EIGHT points - just one goal - in the first term.
TEN points - and again just one goal - in the second quarter.
The last time this happened? Round 3 actually - against West Coast in Perth where Port Adelaide again was exposed for lacking a blue-collar work ethic at the contest. In the West at Easter, there was a second-half response to outscore West Coast ....
The stark contrast in efficiency between Port Adelaide and Brisbane was well noted on the half-time scoreboard: 8.8 to 2.6. Or, more to the point, Port Adelaide had more inside-50 entries but no forward emerging as a threat while Brisbane full back Harris Andrews topped up his confidence bank while answering his critics; the more efficient Brisbane had more scores from fewer opportunities.
NINE points - and still just one goal - in the third term when the quarter-by-quarter margin kept blowing out from 21 to 38 to 54.
The last time Port Adelaide had just three goals at three quarter-time? Round 12 last season, on the Gold Coast, in that 10-goal loss to eventual grand finalist Geelong.
SIXTEEN points - and two goals - in the last quarter when Port Adelaide won the term by five points.
The last time Port Adelaide scored five goals or less? That 60-point loss to Geelong last season.
For the third consecutive year, Brisbane has blunted Port Adelaide's scoring capabilities to restrict the goal count to six in 2019, six in 2020 and five in 2021. Once can be an "outrider"; twice can be a coincidence but three times demands a rethink on how to play Brisbane.
And there is no great mystery to why Port Adelaide can crumble from a team being watched - and admired - for its scoring prowess and methods to running dry: Being beaten (or as Hawthorn premiership hero Dermott Brereton put it, "bashed up") at the contest has painful consequences.
The contested possession count finished at 155-132 in Brisbane's favour. Wines defied the team malaise with his 13 hard-earned contested possessions in his match-high 37 disposals.

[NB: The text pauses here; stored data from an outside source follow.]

-- pv_equiv track=rewrite | github.com/Jintao-Huang/leetcode_notebook | 0 competition/单/119/4 奇偶跳[975].py | next_le_max
-- ===== SOURCE A (Python) =====
-- from typing import List
--
-- def next_le_max(nums: List[int]) -> List[int]:
--     arg = sorted(range(len(nums)), key=lambda i: -nums[i])
--     ans = [-1] * len(arg)
--     st = []
--     for lo in reversed(range(len(arg))):
--         x = arg[lo]
--         while len(st) > 0 and x >= arg[st[-1]]:  # 队列内无相等元素.
--             st.pop()
--         if len(st) > 0:
--             ans[x] = arg[st[-1]]  # ans[hi] = nums[st[-1]]  # st可存数字
--         st.append(lo)
--     return ans
-- ===== SOURCE B (Python) =====
-- from typing import List
--
-- def next_le_max(nums: List[int]) -> List[int]:
--     n = len(nums)
--     ans = []
--     for i in range(n):
--         best_idx = -1
--         best_val = None
--         for j in range(i + 1, n):
--             if nums[j] <= nums[i] and (best_val is None or nums[j] > best_val):
--                 best_val = nums[j]
--                 best_idx = j
--         ans.append(best_idx)
--     return ans
-- ===== Notes on version B (the rewrite author's own statement) =====
-- stated objective: simpler
-- what changed: A sorts the indices by descending value and runs a monotonic stack over the sorted order; B drops the sort and the stack entirely and, for each index i, directly scans the indices to its right keeping the best candidate (largest value <= nums[i], earliest index on ties).
import Mathlib
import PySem

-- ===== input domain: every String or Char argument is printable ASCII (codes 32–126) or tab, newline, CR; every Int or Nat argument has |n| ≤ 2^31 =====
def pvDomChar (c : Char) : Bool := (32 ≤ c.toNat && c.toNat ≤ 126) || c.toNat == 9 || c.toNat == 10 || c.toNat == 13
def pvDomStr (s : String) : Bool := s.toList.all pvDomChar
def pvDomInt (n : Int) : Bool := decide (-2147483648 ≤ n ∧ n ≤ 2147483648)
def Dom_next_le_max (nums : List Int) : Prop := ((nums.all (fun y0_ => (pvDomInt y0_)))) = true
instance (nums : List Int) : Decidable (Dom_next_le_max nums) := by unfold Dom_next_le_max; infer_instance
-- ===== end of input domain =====

-- B replaces A's sort + monotonic-stack algorithm by a direct quadratic scan: for each index i it
-- scans j = i+1 .. n-1 keeping the best later index with nums[j] <= nums[i] (largest value, then
-- smallest index). Objective: simpler; no speed claim.

-- ===== PORT A =====
-- arg = sorted(range(len(nums)), key=lambda i: -nums[i])  (PySem.List.sorted is Python's stable sort)
def pvArg (nums : List Int) : List Int :=
  PySem.List.sorted (PySem.List.pyRange 0 (nums.length : Int) 1)
    (fun i => -(PySem.List.pyGetD nums i 0)) false

-- the inner 'while len(st) > 0 and x >= arg[st[-1]]: st.pop()' (the stack holds earlier loop
-- counters, all < len(arg), so the Python indexing never raises)
def pvPopA (arg : List Int) (x : Int) (st : List Int) : List Int :=
  if h : st ≠ [] ∧ x ≥ PySem.List.pyGetD arg (PySem.List.pyGetD st (-1) 0) 0 then
    pvPopA arg x st.dropLast
  else st
termination_by st.length
decreasing_by
  have : st.length ≠ 0 := fun h0 => h.1 (List.eq_nil_of_length_eq_zero h0)
  simp [List.length_dropLast]; omega

-- one iteration of 'for lo in reversed(range(len(arg)))' over the state (ans, st)
def pvStepA (arg : List Int) (s : List Int × List Int) (lo : Int) : List Int × List Int :=
  let x := PySem.List.pyGetD arg lo 0
  let st := pvPopA arg x s.2
  let ans := if st ≠ [] then
      PySem.List.pySetD s.1 x (PySem.List.pyGetD arg (PySem.List.pyGetD st (-1) 0) 0)
    else s.1
  (ans, st ++ [lo])

def next_le_max (nums : List Int) : List Int :=
  let arg := pvArg nums
  (((PySem.List.pyRange 0 (arg.length : Int) 1).reverse).foldl (pvStepA arg)
    (PySem.List.pyRepeat [(-1 : Int)] (arg.length : Int), ([] : List Int))).1

-- ===== PORT B =====
-- inner-loop body of B: keep (best_idx, best_val); strict improvement on the value
def pvBestStep (nums : List Int) (i : Int) (b : Int × Option Int) (j : Int) : Int × Option Int :=
  let vj := PySem.List.pyGetD nums j 0
  if (decide (vj ≤ PySem.List.pyGetD nums i 0) &&
      (match b.2 with | none => true | some bv => decide (bv < vj))) = true then
    (j, some vj)
  else b

def next_le_max_alt (nums : List Int) : List Int :=
  let n : Int := (nums.length : Int)
  (PySem.List.pyRange 0 n 1).foldl
    (fun ans i =>
      ans ++ [((PySem.List.pyRange (i+1) n 1).foldl (pvBestStep nums i) (-1, none)).1]) []

-- ===== PRECONDITION & SPEC =====
def Spec_next_le_max (nums : List Int) (out : List Int) : Prop := out = next_le_max_alt nums
instance (nums : List Int) (out : List Int) : Decidable (Spec_next_le_max nums out) := by unfold Spec_next_le_max; infer_instance

-- ===== CLAIM (what is proved, stated in full; the proofs are below) =====
def Claim_equal_next_le_max : Prop := ∀ (nums : List Int), Dom_next_le_max nums → Spec_next_le_max nums (next_le_max nums)

-- ===== LEMMAS AND PROOFS =====

def pvLex {α : Type} (key : α → Int) (R : α → α → Prop) (a b : α) : Prop :=
  key a < key b ∨ (key a = key b ∧ R a b)

theorem pv_insertBy_pairwise {α : Type} (key : α → Int) (R : α → α → Prop)
    (x : α) (acc : List α) (hacc : acc.Pairwise (pvLex key R))
    (hall : ∀ a ∈ acc, R a x) :
    (PySem.List.insertBy (fun a b => decide (key a < key b)) x acc).Pairwise (pvLex key R) := by
  induction acc with
  | nil => simp [PySem.List.insertBy]
  | cons y ys ih =>
    rcases List.pairwise_cons.mp hacc with ⟨hy, hys⟩
    show (if (decide (key x < key y)) = true then x :: y :: ys
          else y :: PySem.List.insertBy (fun a b => decide (key a < key b)) x ys).Pairwise _
    by_cases hxy : key x < key y
    · simp only [hxy, decide_true, if_true]
      refine List.pairwise_cons.mpr ⟨?_, hacc⟩
      intro z hz
      rcases List.mem_cons.mp hz with rfl | hz
      · exact Or.inl hxy
      · rcases hy z hz with h | ⟨h, _⟩
        · exact Or.inl (lt_trans hxy h)
        · exact Or.inl (h ▸ hxy)
    · simp only [hxy, decide_false, if_false]
      refine List.pairwise_cons.mpr ⟨?_, ih hys (fun a ha => hall a (List.mem_cons_of_mem _ ha))⟩
      intro z hz
      rcases (PySem.List.mem_insertBy _ _ _ _).mp hz with rfl | hz
      · rcases lt_or_eq_of_le (le_of_not_gt hxy) with h | h
        · exact Or.inl h
        · exact Or.inr ⟨h, hall y (List.mem_cons_self)⟩
      · exact hy z hz

theorem pv_sorted_foldl_pairwise {α : Type} (key : α → Int) (R : α → α → Prop)
    (xs : List α) : ∀ acc, acc.Pairwise (pvLex key R) →
    (∀ a ∈ acc, ∀ x ∈ xs, R a x) → xs.Pairwise R →
    (xs.foldl (fun acc x => PySem.List.insertBy (fun a b => decide (key a < key b)) x acc) acc).Pairwise (pvLex key R) := by
  induction xs with
  | nil => intro acc h _ _; simpa using h
  | cons x xs ih =>
    intro acc hacc hfut hxs
    rcases List.pairwise_cons.mp hxs with ⟨hx, hxs'⟩
    simp only [List.foldl_cons]
    apply ih
    · exact pv_insertBy_pairwise key R x acc hacc (fun a ha => hfut a ha x List.mem_cons_self)
    · intro a ha y hy
      rcases (PySem.List.mem_insertBy _ _ _ _).mp ha with rfl | ha
      · exact hx y hy
      · exact hfut a ha y (List.mem_cons_of_mem _ hy)
    · exact hxs'

theorem pv_sorted_pairwise_stable {α : Type} (key : α → Int) (R : α → α → Prop)
    (xs : List α) (hxs : xs.Pairwise R) :
    (PySem.List.sorted xs key false).Pairwise (pvLex key R) := by
  rw [PySem.List.sorted_eq_foldl_insertBy]
  exact pv_sorted_foldl_pairwise key R xs [] (by simp) (by simp) hxs

def pvAv (A : List Int) (p : Int) : Int := PySem.List.pyGetD A p 0

theorem pv_foldl_filter {α β : Type} (f : β → α → β) (P : α → Bool) (l : List α)
    (hf : ∀ s a, a ∈ l → P a = false → f s a = s) :
    ∀ s, l.foldl f s = (l.filter P).foldl f s := by
  induction l with
  | nil => intro s; rfl
  | cons a l ih =>
    intro s
    by_cases ha : P a = true
    · simp only [List.foldl_cons, List.filter_cons, ha, if_true]
      exact ih (fun s b hb h => hf s b (List.mem_cons_of_mem _ hb) h) _
    · have ha' : P a = false := by simpa using ha
      simp only [List.foldl_cons, List.filter_cons, ha']
      rw [hf s a List.mem_cons_self ha']
      exact ih (fun s b hb h => hf s b (List.mem_cons_of_mem _ hb) h) _

theorem pv_foldl_append_singleton {α β : Type} (g : α → β) (l : List α) :
    ∀ acc, l.foldl (fun ans i => ans ++ [g i]) acc = acc ++ l.map g := by
  induction l with
  | nil => simp
  | cons a l ih => intro acc; simp [ih]

theorem pv_head?_filter_eq_of {α : Type} (P Q : α → Bool) (R : List α)
    (h1 : ∀ p ∈ R, P p = true → Q p = true)
    (h2 : ∀ m, (R.filter Q).head? = some m → P m = true) :
    (R.filter Q).head? = (R.filter P).head? := by
  induction R with
  | nil => rfl
  | cons r R ih =>
    by_cases hq : Q r = true
    · have hp : P r = true := h2 r (by simp [List.filter_cons, hq])
      simp [List.filter_cons, hq, hp]
    · have hq' : Q r = false := by simpa using hq
      have hp' : P r = false := by
        by_contra h
        exact hq (h1 r List.mem_cons_self (by simpa using h))
      simp only [List.filter_cons, hq', hp', if_neg, Bool.false_eq_true, not_false_iff]
      exact ih (fun p hp => h1 p (List.mem_cons_of_mem _ hp))
        (fun m hm => h2 m (by simpa [List.filter_cons, hq'] using hm))

theorem pv_find?_min {α : Type} [LinearOrder α] (Q : α → Bool) (l : List α)
    (hl : l.Pairwise (· < ·)) (m : α) (h : l.find? Q = some m) :
    ∀ q ∈ l, q < m → Q q = false := by
  induction l with
  | nil => simp
  | cons a l ih =>
    rcases List.pairwise_cons.mp hl with ⟨ha, hl'⟩
    by_cases hqa : Q a = true
    · rw [List.find?_cons_of_pos hqa] at h
      cases h
      intro q hq hqm
      rcases List.mem_cons.mp hq with rfl | hq
      · exact absurd hqm (lt_irrefl _)
      · exact absurd (ha q hq) (not_lt.mpr (le_of_lt hqm))
    · have hqa' : Q a = false := by simpa using hqa
      rw [List.find?_cons_of_neg (by simp [hqa'])] at h
      intro q hq hqm
      rcases List.mem_cons.mp hq with rfl | hq
      · exact hqa'
      · exact ih hl' h q hq hqm

theorem pv_dropWhile_eq_filter (A : List Int) (x : Int) (l : List Int)
    (hl : l.Pairwise (fun a b => pvAv A a < pvAv A b)) :
    l.dropWhile (fun p => decide (pvAv A p ≤ x)) = l.filter (fun p => decide (x < pvAv A p)) := by
  induction l with
  | nil => rfl
  | cons p t ih =>
    rcases List.pairwise_cons.mp hl with ⟨hp, ht⟩
    by_cases hle : pvAv A p ≤ x
    · rw [List.dropWhile_cons_of_pos (by simpa using hle),
        List.filter_cons_of_neg (by simpa using not_lt.mpr hle)]
      exact ih ht
    · rw [List.dropWhile_cons_of_neg (by simpa using hle),
        List.filter_cons_of_pos (by simpa using not_le.mp hle)]
      congr 1
      symm
      rw [List.filter_eq_self]
      intro q hq
      have := hp q hq
      simp; omega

The inside-50 tally closed at 58-55 in Port Adelaide's favour - but Brisbane had 30 shots to 20. No Port Adelaide player managed more than one goal. The three-man tall-forward tandem of Charlie Dixon, Todd Marshall and Mitch Georgiades combined for ... 0.2 (all from Dixon) of the team's 5.14.
This put an echo on Port Adelaide coach Ken Hinkley's pre-game response on whether his team had discovered a new goalscoring formula: "Sometimes it is artificial, sometimes it is real. It is up to us to find out if it is real ..."
Brownlow Medallist Gerard Healy started his night in the television booth believing the Port Adelaide he admires was the real deal as a measuring stick for this year's AFL premiership race. Now he is perplexed.
The question - that repeats from the heavy losses to Brisbane and Geelong last season and West Coast this year - is how Port Adelaide responds. There is the natural adrenaline run that comes from a Showdown derby against Adelaide, a match that demands a strong approach to the contest.
It is going to be a long week for both derby rivals after both Port Adelaide and Adelaide warmed up for Showdown XLIX with lame performances.